■ Task description ■
The following data has a line with "-- pv_equiv track=rewrite | github.com/hojmax/ProjectEulerF- |" and a line with "len(mismatches) <= 1". Write out exactly those lines and all the lines between them.

■ Data listing ■
▬▬▬
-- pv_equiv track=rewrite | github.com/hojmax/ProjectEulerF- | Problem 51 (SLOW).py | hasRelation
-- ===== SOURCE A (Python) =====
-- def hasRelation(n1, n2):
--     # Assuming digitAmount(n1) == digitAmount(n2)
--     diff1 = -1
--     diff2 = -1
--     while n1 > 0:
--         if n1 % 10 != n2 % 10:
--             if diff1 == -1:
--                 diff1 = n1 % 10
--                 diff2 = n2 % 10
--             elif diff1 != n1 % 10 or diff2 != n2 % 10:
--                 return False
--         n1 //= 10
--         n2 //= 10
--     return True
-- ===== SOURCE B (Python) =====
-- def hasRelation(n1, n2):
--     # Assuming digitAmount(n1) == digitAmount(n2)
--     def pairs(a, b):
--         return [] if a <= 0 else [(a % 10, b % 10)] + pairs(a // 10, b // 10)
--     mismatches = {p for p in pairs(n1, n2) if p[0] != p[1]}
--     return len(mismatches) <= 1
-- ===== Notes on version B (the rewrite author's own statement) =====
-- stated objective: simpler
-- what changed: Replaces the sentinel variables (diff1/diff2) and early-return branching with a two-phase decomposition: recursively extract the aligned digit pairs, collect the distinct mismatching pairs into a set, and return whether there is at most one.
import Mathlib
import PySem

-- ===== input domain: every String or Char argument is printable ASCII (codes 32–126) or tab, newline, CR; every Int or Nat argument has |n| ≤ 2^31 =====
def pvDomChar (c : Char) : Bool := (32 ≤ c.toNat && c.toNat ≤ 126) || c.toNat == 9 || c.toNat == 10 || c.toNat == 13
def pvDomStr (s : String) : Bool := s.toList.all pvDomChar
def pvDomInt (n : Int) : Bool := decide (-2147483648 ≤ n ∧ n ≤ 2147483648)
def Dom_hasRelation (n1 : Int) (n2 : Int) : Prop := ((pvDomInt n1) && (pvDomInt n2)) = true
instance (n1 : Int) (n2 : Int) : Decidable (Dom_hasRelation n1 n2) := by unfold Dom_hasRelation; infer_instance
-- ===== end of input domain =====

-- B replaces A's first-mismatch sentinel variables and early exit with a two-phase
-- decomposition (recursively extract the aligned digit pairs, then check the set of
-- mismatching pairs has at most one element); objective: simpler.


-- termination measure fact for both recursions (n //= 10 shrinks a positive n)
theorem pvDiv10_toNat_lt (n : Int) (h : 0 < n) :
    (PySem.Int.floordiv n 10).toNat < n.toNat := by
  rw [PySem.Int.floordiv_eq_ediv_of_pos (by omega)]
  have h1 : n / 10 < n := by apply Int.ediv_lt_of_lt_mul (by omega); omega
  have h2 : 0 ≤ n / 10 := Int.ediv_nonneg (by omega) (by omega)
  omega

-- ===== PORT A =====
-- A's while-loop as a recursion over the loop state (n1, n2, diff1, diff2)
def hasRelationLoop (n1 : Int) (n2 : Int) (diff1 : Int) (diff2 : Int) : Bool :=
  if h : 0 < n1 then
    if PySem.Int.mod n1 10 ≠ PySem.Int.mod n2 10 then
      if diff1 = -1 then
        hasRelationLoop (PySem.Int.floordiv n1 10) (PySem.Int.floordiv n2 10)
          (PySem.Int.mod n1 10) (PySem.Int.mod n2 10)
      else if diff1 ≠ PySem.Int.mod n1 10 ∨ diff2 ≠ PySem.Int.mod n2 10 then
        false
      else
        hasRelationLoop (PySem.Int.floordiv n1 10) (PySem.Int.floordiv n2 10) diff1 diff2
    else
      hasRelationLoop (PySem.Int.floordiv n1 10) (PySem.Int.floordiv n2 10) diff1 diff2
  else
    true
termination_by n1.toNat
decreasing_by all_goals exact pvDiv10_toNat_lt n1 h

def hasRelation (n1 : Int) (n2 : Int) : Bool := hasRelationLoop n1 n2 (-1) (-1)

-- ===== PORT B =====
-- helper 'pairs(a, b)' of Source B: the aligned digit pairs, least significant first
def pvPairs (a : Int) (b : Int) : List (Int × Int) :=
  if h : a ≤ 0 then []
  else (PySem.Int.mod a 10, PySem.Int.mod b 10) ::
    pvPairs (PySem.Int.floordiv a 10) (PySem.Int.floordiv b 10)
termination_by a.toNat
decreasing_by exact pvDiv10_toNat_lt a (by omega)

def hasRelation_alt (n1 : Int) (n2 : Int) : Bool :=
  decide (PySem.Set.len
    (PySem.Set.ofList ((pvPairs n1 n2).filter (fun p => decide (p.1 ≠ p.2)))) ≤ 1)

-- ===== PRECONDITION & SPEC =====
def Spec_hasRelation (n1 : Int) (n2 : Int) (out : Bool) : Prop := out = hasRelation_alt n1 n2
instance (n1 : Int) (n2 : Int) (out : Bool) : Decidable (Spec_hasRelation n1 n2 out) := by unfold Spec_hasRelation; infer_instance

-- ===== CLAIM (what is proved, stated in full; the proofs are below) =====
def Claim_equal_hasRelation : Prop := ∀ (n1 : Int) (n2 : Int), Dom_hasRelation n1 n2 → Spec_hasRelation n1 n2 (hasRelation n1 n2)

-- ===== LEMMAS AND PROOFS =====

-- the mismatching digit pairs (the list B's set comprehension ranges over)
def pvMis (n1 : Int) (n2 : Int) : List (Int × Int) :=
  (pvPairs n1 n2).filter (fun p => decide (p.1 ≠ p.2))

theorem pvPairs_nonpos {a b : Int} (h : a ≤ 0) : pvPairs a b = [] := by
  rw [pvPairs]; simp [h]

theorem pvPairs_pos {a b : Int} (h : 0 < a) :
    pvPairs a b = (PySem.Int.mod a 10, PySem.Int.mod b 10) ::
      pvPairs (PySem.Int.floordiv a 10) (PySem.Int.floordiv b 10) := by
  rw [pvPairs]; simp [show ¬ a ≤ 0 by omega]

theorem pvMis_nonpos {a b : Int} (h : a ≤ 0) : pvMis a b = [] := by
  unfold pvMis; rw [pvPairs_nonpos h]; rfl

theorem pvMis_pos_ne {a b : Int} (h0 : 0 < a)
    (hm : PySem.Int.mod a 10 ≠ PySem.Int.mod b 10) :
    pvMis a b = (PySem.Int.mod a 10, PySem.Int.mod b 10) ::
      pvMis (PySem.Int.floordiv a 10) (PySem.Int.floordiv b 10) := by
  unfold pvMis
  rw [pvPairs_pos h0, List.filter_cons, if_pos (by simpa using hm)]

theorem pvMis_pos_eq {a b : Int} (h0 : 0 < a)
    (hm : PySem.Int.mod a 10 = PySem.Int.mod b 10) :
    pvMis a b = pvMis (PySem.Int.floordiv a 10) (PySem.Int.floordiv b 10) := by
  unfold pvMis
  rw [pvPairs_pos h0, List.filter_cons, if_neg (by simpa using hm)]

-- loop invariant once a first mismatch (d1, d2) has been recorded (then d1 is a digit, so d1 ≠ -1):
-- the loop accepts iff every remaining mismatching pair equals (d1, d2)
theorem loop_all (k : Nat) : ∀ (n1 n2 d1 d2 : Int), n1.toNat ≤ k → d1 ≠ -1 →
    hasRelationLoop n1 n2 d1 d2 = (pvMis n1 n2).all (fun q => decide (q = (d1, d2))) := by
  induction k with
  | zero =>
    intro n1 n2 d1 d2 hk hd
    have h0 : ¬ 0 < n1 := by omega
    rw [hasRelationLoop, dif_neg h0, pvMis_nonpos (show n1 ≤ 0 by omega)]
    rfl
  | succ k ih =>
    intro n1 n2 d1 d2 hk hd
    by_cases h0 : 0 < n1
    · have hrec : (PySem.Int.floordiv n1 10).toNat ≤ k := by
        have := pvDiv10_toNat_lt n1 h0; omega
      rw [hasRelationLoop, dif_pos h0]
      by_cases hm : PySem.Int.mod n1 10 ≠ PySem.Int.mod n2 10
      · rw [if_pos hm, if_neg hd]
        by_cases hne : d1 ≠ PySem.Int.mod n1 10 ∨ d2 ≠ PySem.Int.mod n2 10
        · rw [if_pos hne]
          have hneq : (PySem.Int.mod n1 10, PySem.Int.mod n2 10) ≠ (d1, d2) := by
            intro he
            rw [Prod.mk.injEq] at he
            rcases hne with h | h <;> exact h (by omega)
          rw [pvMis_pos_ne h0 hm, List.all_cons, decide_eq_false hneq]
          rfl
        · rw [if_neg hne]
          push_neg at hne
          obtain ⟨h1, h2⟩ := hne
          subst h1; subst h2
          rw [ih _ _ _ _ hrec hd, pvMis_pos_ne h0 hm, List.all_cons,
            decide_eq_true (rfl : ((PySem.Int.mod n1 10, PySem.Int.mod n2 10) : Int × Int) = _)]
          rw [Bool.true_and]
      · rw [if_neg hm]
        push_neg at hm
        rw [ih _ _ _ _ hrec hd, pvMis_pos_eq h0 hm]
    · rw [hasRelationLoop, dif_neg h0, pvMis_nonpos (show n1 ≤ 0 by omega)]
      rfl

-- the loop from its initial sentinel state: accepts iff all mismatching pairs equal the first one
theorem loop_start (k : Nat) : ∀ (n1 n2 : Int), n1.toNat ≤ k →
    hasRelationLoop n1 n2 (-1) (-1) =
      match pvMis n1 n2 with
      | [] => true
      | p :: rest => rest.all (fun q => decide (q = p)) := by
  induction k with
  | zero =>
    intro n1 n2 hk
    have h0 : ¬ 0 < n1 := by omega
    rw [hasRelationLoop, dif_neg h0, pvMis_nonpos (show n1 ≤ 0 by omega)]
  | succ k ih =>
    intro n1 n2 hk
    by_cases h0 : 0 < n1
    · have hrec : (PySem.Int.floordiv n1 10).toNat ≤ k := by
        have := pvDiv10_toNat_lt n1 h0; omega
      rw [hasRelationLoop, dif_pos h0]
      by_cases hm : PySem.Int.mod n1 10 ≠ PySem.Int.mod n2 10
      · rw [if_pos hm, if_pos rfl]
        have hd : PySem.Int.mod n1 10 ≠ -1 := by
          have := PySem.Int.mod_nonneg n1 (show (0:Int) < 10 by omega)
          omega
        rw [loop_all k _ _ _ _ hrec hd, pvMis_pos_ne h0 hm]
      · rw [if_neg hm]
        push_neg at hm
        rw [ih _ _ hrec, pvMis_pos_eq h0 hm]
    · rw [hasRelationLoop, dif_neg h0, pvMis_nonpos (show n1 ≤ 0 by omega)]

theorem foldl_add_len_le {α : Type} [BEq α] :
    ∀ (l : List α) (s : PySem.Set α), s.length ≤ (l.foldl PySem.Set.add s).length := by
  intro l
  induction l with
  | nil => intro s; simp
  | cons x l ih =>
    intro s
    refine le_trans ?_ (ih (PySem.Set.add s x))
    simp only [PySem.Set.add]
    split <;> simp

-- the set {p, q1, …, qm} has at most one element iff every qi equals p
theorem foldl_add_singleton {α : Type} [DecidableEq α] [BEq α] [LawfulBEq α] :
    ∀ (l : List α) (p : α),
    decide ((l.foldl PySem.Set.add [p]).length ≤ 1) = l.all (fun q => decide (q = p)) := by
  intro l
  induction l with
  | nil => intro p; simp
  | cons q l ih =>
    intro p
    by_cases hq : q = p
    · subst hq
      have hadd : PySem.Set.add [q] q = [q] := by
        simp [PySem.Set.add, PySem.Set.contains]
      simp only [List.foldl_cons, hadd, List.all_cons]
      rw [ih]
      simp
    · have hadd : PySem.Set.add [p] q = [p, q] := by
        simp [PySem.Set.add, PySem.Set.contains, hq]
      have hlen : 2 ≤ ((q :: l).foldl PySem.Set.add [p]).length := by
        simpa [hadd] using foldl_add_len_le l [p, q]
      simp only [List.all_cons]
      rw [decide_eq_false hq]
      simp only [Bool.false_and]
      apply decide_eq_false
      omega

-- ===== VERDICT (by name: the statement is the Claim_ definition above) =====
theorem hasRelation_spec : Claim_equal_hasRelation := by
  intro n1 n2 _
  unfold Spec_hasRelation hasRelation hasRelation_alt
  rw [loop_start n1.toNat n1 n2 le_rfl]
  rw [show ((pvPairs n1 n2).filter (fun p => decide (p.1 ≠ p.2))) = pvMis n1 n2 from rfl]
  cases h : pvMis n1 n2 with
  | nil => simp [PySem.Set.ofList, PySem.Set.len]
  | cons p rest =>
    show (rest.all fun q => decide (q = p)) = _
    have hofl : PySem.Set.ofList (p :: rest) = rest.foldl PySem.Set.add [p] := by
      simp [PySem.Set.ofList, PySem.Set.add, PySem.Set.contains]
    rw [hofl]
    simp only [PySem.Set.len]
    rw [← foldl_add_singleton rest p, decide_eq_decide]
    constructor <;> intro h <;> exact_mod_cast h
▬▬▬
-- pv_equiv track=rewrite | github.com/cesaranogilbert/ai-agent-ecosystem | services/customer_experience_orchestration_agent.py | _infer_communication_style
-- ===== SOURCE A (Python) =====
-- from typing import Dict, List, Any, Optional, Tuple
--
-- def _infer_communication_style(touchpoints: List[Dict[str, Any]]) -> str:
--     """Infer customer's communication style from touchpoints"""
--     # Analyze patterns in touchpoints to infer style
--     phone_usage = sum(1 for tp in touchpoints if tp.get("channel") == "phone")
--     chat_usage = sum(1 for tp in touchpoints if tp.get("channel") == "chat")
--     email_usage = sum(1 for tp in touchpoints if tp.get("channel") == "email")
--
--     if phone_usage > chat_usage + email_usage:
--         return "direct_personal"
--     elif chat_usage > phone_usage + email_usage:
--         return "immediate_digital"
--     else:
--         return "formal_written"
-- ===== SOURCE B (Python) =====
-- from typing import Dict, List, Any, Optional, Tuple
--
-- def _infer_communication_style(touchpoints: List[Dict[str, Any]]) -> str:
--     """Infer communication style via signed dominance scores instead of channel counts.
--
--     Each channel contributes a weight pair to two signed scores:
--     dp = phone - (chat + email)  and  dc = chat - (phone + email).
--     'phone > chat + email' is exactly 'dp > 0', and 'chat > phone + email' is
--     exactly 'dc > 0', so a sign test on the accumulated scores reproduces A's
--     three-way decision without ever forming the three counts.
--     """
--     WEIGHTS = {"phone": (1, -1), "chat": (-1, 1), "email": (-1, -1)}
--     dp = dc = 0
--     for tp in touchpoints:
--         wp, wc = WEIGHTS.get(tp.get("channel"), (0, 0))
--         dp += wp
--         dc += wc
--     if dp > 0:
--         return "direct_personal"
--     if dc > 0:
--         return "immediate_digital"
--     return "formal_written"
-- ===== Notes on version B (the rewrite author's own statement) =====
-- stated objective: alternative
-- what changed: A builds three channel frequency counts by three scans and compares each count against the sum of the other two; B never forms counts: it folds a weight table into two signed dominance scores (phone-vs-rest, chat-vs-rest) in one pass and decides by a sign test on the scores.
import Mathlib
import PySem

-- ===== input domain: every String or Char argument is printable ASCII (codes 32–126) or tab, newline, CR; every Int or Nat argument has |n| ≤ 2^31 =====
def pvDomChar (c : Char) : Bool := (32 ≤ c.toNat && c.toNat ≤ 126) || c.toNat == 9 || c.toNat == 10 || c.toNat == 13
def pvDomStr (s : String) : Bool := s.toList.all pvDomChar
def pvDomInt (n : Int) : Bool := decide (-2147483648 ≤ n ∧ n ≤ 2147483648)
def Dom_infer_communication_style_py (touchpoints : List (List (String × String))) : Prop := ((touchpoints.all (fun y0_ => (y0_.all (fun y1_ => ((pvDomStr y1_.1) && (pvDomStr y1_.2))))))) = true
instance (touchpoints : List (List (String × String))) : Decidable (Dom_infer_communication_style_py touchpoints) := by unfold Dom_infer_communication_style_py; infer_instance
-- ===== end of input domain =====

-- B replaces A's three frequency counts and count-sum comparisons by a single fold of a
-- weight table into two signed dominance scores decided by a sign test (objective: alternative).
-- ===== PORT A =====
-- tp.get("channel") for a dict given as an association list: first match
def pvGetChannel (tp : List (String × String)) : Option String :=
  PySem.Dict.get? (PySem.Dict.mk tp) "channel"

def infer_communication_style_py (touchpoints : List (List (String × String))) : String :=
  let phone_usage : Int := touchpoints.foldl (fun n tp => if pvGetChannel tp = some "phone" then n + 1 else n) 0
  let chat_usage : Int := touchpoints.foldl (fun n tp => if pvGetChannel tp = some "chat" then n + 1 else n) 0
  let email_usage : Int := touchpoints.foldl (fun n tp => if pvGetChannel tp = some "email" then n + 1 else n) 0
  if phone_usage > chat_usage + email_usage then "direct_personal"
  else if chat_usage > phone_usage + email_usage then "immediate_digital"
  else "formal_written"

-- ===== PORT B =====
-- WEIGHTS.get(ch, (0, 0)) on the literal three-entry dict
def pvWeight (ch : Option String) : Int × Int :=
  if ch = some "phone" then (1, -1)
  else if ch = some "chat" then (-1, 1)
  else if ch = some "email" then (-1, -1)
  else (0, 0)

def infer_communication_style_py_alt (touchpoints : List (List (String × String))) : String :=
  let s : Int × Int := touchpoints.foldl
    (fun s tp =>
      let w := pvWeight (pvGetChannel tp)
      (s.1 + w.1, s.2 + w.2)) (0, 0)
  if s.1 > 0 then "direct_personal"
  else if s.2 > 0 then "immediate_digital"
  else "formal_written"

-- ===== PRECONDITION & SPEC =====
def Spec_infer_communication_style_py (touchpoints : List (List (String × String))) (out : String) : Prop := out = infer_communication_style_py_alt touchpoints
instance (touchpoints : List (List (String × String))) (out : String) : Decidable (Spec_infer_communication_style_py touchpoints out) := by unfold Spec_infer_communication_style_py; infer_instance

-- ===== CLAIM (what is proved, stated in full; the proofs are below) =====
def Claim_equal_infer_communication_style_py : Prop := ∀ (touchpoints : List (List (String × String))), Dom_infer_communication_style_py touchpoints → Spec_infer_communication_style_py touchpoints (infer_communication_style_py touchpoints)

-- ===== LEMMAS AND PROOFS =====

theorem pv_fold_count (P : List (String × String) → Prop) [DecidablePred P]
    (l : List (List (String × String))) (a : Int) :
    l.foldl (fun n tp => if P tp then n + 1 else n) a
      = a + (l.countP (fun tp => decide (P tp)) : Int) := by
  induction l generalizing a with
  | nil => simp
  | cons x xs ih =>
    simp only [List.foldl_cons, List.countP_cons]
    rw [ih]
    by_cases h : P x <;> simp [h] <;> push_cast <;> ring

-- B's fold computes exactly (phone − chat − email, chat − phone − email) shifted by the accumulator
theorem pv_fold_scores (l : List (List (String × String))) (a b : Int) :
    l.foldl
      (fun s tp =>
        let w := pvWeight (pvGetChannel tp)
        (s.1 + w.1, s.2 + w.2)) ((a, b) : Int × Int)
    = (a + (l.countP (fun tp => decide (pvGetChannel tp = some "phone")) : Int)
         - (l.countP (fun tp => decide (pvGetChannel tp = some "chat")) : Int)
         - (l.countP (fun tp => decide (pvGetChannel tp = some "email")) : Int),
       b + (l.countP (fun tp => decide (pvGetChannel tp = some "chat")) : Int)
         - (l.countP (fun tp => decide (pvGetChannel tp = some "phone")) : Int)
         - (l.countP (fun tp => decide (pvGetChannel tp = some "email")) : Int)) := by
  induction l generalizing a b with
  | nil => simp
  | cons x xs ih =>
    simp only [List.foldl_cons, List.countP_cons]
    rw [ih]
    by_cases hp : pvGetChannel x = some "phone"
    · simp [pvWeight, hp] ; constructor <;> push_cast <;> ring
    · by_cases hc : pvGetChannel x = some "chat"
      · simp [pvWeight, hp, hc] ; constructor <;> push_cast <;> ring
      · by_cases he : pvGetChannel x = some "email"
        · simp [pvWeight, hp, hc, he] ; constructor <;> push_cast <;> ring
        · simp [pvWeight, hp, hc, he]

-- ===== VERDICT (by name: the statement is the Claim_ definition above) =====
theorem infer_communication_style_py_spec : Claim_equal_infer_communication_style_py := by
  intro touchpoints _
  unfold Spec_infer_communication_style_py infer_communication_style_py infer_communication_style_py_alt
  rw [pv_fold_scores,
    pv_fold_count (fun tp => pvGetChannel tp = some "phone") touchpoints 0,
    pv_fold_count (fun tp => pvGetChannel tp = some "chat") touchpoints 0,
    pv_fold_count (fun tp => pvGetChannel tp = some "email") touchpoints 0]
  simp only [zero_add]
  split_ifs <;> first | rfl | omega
▬▬▬
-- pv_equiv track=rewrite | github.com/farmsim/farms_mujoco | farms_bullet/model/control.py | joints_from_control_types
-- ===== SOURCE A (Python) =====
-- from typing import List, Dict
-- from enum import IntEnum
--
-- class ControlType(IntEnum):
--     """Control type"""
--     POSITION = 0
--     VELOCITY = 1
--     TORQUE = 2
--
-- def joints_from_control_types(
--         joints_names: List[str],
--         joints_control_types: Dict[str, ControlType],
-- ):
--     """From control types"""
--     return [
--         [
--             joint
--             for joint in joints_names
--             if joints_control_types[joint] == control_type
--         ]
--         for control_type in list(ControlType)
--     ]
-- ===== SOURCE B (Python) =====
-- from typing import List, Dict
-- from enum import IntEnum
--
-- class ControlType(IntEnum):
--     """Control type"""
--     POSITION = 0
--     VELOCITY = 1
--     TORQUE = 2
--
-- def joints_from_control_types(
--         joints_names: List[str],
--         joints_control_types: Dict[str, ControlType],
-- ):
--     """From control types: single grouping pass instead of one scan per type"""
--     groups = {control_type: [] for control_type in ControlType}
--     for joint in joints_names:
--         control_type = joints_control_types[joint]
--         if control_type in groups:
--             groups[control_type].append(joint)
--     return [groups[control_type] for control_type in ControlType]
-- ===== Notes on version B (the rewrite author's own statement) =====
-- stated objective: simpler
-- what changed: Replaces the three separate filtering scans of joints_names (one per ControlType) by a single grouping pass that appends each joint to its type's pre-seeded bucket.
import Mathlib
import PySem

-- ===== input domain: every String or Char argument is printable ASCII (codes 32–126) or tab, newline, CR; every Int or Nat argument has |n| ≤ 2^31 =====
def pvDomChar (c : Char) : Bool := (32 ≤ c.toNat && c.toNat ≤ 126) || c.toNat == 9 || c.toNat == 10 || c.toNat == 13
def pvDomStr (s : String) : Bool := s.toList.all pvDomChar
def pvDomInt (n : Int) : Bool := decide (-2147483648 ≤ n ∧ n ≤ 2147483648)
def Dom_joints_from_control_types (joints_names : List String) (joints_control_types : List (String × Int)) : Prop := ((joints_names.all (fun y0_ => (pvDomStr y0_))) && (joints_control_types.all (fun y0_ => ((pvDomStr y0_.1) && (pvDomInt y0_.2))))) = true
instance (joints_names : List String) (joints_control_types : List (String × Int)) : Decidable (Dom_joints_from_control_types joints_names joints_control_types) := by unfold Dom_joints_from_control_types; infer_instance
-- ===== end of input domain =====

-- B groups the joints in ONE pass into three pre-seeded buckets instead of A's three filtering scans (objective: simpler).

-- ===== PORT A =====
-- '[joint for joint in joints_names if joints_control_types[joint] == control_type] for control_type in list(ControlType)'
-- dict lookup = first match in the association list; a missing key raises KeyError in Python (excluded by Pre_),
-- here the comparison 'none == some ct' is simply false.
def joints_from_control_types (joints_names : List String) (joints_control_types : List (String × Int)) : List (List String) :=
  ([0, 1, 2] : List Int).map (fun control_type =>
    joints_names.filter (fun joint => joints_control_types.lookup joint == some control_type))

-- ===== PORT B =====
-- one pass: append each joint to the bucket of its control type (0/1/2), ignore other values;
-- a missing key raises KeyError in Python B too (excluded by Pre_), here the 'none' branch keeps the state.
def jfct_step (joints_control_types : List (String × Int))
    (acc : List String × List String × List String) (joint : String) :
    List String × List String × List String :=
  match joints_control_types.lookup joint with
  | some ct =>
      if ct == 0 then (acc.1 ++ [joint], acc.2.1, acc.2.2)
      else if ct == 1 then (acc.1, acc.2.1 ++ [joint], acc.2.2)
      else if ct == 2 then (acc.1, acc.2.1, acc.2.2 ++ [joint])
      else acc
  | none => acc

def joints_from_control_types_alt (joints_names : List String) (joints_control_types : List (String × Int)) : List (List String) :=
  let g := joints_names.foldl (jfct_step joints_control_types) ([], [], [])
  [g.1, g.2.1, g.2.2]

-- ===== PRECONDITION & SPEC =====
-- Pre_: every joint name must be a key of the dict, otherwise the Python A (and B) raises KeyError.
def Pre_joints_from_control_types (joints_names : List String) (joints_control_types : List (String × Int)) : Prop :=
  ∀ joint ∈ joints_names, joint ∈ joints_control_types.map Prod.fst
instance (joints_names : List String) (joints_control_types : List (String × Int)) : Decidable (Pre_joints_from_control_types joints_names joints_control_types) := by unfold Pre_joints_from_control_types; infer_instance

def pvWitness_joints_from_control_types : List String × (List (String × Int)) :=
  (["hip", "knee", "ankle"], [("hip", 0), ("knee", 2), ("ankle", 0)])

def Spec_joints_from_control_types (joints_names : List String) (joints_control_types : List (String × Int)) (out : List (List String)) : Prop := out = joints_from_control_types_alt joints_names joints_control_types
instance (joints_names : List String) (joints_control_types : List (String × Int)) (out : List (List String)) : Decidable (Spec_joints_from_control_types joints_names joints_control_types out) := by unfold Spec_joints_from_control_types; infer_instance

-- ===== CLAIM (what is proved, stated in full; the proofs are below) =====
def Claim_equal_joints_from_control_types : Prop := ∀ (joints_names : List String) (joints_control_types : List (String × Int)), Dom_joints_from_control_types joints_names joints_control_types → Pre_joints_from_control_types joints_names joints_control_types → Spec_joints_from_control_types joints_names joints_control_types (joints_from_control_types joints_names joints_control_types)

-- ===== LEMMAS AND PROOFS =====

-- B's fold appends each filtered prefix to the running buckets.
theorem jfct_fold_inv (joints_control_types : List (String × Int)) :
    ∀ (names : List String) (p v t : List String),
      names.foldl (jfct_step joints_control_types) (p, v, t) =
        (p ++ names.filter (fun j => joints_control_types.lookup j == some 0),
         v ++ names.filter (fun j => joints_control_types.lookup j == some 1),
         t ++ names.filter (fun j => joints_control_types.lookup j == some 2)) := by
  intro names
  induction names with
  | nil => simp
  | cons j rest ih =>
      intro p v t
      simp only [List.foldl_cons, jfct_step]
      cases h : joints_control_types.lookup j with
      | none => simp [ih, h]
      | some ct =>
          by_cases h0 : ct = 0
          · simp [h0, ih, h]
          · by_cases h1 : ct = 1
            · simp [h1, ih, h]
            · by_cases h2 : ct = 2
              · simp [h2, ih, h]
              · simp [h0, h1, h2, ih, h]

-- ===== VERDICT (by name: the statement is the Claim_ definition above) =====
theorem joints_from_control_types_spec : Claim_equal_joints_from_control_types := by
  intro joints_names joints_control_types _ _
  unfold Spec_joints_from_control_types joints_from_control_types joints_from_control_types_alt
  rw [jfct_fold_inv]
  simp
▬▬▬
■ Response to the exercise ■
-- pv_equiv track=rewrite | github.com/hojmax/ProjectEulerF- | Problem 51 (SLOW).py | hasRelation
-- ===== SOURCE A (Python) =====
-- def hasRelation(n1, n2):
--     # Assuming digitAmount(n1) == digitAmount(n2)
--     diff1 = -1
--     diff2 = -1
--     while n1 > 0:
--         if n1 % 10 != n2 % 10:
--             if diff1 == -1:
--                 diff1 = n1 % 10
--                 diff2 = n2 % 10
--             elif diff1 != n1 % 10 or diff2 != n2 % 10:
--                 return False
--         n1 //= 10
--         n2 //= 10
--     return True
-- ===== SOURCE B (Python) =====
-- def hasRelation(n1, n2):
--     # Assuming digitAmount(n1) == digitAmount(n2)
--     def pairs(a, b):
--         return [] if a <= 0 else [(a % 10, b % 10)] + pairs(a // 10, b // 10)
--     mismatches = {p for p in pairs(n1, n2) if p[0] != p[1]}
--     return len(mismatches) <= 1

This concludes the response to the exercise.